Exact reproduction required: the lines below from the line with "theorem pv_max?_cons (K" to the line with "unfold weighted_mode weighted_mode_alt", both ends included, and no others.

-- RAW DATA follows --

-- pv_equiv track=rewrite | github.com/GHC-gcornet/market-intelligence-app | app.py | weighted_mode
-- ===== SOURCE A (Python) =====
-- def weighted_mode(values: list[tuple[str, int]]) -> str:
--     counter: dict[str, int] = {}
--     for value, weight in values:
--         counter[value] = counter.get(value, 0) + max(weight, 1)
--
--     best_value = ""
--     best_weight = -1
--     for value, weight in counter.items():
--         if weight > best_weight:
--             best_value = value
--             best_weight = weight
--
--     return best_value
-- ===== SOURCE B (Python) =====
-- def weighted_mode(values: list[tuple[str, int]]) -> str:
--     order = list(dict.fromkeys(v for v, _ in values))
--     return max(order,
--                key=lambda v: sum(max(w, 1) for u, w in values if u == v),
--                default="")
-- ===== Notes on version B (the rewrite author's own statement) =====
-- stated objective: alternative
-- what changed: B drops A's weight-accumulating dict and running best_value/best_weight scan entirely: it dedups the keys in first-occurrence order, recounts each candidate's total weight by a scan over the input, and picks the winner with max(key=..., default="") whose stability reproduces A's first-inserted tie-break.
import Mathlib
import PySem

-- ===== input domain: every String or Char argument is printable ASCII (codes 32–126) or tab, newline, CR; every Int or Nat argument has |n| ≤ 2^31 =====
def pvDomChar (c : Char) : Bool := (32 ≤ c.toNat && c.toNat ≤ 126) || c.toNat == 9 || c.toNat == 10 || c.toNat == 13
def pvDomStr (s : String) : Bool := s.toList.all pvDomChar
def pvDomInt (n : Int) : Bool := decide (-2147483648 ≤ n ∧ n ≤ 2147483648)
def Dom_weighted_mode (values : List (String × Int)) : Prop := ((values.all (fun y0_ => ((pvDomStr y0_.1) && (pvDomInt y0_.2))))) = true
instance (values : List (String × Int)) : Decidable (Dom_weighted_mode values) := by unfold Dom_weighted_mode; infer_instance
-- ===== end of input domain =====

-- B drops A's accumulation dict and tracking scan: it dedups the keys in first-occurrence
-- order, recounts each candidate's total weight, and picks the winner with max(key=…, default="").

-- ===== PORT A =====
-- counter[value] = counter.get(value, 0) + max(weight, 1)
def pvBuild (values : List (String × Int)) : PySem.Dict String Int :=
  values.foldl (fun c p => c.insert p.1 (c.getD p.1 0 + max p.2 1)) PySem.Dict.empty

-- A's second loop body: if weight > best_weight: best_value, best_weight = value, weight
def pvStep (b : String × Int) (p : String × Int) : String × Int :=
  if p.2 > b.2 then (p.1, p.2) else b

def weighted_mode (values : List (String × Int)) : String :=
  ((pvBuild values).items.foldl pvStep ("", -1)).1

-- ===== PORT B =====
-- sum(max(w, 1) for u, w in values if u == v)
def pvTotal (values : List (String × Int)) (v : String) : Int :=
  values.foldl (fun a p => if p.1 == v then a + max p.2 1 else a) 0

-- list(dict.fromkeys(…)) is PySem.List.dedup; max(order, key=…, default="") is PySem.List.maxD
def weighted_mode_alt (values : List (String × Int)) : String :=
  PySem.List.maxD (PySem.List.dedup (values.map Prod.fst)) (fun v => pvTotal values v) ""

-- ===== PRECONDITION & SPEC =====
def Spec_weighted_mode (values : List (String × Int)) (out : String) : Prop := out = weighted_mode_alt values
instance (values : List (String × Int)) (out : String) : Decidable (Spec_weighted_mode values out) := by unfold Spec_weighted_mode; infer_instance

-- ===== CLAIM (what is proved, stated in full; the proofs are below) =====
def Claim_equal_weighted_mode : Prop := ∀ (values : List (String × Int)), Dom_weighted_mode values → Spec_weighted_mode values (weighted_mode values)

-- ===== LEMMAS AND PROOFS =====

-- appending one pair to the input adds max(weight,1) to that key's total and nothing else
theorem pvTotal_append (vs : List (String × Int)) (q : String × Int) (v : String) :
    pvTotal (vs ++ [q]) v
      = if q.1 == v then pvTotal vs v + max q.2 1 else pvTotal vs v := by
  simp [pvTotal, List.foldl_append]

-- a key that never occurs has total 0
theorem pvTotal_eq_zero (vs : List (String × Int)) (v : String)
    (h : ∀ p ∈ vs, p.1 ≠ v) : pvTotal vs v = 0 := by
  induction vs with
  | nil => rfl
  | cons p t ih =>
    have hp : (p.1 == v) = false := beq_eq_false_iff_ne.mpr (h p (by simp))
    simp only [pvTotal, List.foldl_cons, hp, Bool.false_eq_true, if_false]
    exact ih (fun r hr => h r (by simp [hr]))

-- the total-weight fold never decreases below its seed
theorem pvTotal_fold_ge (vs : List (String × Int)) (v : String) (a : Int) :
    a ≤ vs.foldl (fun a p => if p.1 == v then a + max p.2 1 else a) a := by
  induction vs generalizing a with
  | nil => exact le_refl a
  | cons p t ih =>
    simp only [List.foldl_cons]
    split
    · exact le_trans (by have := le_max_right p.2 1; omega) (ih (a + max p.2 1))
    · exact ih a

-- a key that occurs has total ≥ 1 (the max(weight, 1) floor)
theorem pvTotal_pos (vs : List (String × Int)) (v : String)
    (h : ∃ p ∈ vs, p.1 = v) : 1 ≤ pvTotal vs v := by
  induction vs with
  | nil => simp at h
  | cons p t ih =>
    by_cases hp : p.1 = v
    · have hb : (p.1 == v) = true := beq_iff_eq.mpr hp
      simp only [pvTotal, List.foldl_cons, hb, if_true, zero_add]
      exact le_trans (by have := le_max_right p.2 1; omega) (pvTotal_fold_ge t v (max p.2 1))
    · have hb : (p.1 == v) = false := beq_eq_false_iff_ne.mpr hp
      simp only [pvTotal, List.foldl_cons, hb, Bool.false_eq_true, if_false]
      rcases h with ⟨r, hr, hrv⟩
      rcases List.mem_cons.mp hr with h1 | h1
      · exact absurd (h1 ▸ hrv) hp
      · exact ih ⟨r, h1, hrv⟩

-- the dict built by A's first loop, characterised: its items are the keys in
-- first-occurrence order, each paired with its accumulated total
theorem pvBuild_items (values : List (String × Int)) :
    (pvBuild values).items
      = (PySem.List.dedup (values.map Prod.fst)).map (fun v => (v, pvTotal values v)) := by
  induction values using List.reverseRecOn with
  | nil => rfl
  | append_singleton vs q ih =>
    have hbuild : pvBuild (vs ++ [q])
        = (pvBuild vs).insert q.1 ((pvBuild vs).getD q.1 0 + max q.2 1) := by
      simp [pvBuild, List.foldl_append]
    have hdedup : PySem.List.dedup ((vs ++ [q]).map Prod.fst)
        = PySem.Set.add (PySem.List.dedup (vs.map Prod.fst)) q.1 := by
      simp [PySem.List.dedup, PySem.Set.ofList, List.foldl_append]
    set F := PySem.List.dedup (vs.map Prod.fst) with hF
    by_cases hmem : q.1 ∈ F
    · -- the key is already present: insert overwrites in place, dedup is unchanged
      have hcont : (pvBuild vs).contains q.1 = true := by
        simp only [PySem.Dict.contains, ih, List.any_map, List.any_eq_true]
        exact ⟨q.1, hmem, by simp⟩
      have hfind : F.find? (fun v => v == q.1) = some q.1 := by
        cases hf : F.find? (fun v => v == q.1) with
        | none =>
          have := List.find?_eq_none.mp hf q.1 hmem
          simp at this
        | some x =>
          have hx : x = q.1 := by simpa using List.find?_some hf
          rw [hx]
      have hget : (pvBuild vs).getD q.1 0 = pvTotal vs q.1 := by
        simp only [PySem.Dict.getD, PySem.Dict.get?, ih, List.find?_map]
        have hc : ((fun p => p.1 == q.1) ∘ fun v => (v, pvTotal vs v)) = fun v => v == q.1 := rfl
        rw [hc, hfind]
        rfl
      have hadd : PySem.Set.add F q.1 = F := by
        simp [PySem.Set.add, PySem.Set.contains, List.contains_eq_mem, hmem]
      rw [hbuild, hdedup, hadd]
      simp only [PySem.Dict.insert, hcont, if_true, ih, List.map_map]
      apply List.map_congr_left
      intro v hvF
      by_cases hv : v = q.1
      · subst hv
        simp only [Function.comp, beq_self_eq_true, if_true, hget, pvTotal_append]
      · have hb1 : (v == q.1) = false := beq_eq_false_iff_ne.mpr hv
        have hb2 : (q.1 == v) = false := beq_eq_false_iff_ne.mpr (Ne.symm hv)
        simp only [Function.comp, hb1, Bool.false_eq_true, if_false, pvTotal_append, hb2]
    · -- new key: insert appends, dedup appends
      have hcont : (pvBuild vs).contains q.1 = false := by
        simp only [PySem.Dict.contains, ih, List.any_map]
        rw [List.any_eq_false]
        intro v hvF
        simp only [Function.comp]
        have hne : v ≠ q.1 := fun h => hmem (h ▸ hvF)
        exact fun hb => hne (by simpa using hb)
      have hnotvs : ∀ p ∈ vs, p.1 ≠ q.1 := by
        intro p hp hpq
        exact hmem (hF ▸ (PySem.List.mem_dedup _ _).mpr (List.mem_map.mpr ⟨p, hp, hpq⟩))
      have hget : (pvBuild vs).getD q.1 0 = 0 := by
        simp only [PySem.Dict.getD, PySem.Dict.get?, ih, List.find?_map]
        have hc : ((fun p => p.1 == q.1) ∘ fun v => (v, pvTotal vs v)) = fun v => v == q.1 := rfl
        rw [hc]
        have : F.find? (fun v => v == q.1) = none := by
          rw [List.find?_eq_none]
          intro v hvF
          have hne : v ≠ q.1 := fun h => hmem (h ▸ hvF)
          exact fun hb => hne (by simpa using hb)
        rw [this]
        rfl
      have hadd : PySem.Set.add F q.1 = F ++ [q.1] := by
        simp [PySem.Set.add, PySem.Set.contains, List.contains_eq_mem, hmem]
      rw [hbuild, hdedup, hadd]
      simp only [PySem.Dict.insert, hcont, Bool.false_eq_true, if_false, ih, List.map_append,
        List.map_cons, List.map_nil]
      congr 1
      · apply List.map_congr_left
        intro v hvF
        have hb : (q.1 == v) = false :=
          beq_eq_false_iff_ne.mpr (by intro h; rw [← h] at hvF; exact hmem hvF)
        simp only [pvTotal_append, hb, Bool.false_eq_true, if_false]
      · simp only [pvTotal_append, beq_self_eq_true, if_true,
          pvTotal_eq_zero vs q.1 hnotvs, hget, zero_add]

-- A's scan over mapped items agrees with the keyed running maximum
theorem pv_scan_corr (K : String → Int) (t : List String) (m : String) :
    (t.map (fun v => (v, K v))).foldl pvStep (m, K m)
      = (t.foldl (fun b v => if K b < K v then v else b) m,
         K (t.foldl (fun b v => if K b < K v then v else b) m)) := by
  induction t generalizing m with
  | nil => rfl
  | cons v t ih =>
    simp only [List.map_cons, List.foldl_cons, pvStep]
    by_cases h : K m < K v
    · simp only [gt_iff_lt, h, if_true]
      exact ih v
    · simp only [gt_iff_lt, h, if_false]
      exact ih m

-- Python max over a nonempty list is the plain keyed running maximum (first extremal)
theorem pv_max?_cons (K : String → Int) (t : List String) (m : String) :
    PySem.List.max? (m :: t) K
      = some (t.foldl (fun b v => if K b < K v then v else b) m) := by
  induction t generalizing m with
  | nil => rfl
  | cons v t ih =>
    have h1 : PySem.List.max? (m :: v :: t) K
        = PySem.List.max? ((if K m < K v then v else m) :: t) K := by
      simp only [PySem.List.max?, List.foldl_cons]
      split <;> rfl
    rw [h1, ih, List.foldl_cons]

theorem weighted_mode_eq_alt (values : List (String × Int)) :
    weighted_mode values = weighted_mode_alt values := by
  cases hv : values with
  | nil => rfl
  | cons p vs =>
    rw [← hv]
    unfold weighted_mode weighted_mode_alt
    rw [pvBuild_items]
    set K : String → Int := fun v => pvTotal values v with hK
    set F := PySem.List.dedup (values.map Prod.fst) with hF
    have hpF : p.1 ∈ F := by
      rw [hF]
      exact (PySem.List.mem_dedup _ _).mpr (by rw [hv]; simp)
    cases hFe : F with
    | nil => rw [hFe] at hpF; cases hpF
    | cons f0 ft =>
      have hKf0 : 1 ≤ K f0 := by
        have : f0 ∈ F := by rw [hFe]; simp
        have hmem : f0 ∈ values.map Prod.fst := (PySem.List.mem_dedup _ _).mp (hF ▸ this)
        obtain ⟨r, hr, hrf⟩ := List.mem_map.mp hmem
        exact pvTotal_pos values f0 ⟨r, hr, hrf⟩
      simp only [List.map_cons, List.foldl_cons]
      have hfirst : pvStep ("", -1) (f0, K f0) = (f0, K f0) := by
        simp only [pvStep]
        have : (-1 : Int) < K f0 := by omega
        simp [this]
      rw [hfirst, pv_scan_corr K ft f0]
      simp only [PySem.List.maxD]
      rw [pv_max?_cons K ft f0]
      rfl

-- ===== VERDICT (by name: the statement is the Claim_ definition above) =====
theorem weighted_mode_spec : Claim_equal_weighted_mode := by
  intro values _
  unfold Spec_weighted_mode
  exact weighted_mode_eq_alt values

-- RAW DATA concluded --

EXERCISE SOLUTION:
theorem pv_max?_cons (K : String → Int) (t : List String) (m : String) :
    PySem.List.max? (m :: t) K
      = some (t.foldl (fun b v => if K b < K v then v else b) m) := by
  induction t generalizing m with
  | nil => rfl
  | cons v t ih =>
    have h1 : PySem.List.max? (m :: v :: t) K
        = PySem.List.max? ((if K m < K v then v else m) :: t) K := by
      simp only [PySem.List.max?, List.foldl_cons]
      split <;> rfl
    rw [h1, ih, List.foldl_cons]

theorem weighted_mode_eq_alt (values : List (String × Int)) :
    weighted_mode values = weighted_mode_alt values := by
  cases hv : values with
  | nil => rfl
  | cons p vs =>
    rw [← hv]
    unfold weighted_mode weighted_mode_alt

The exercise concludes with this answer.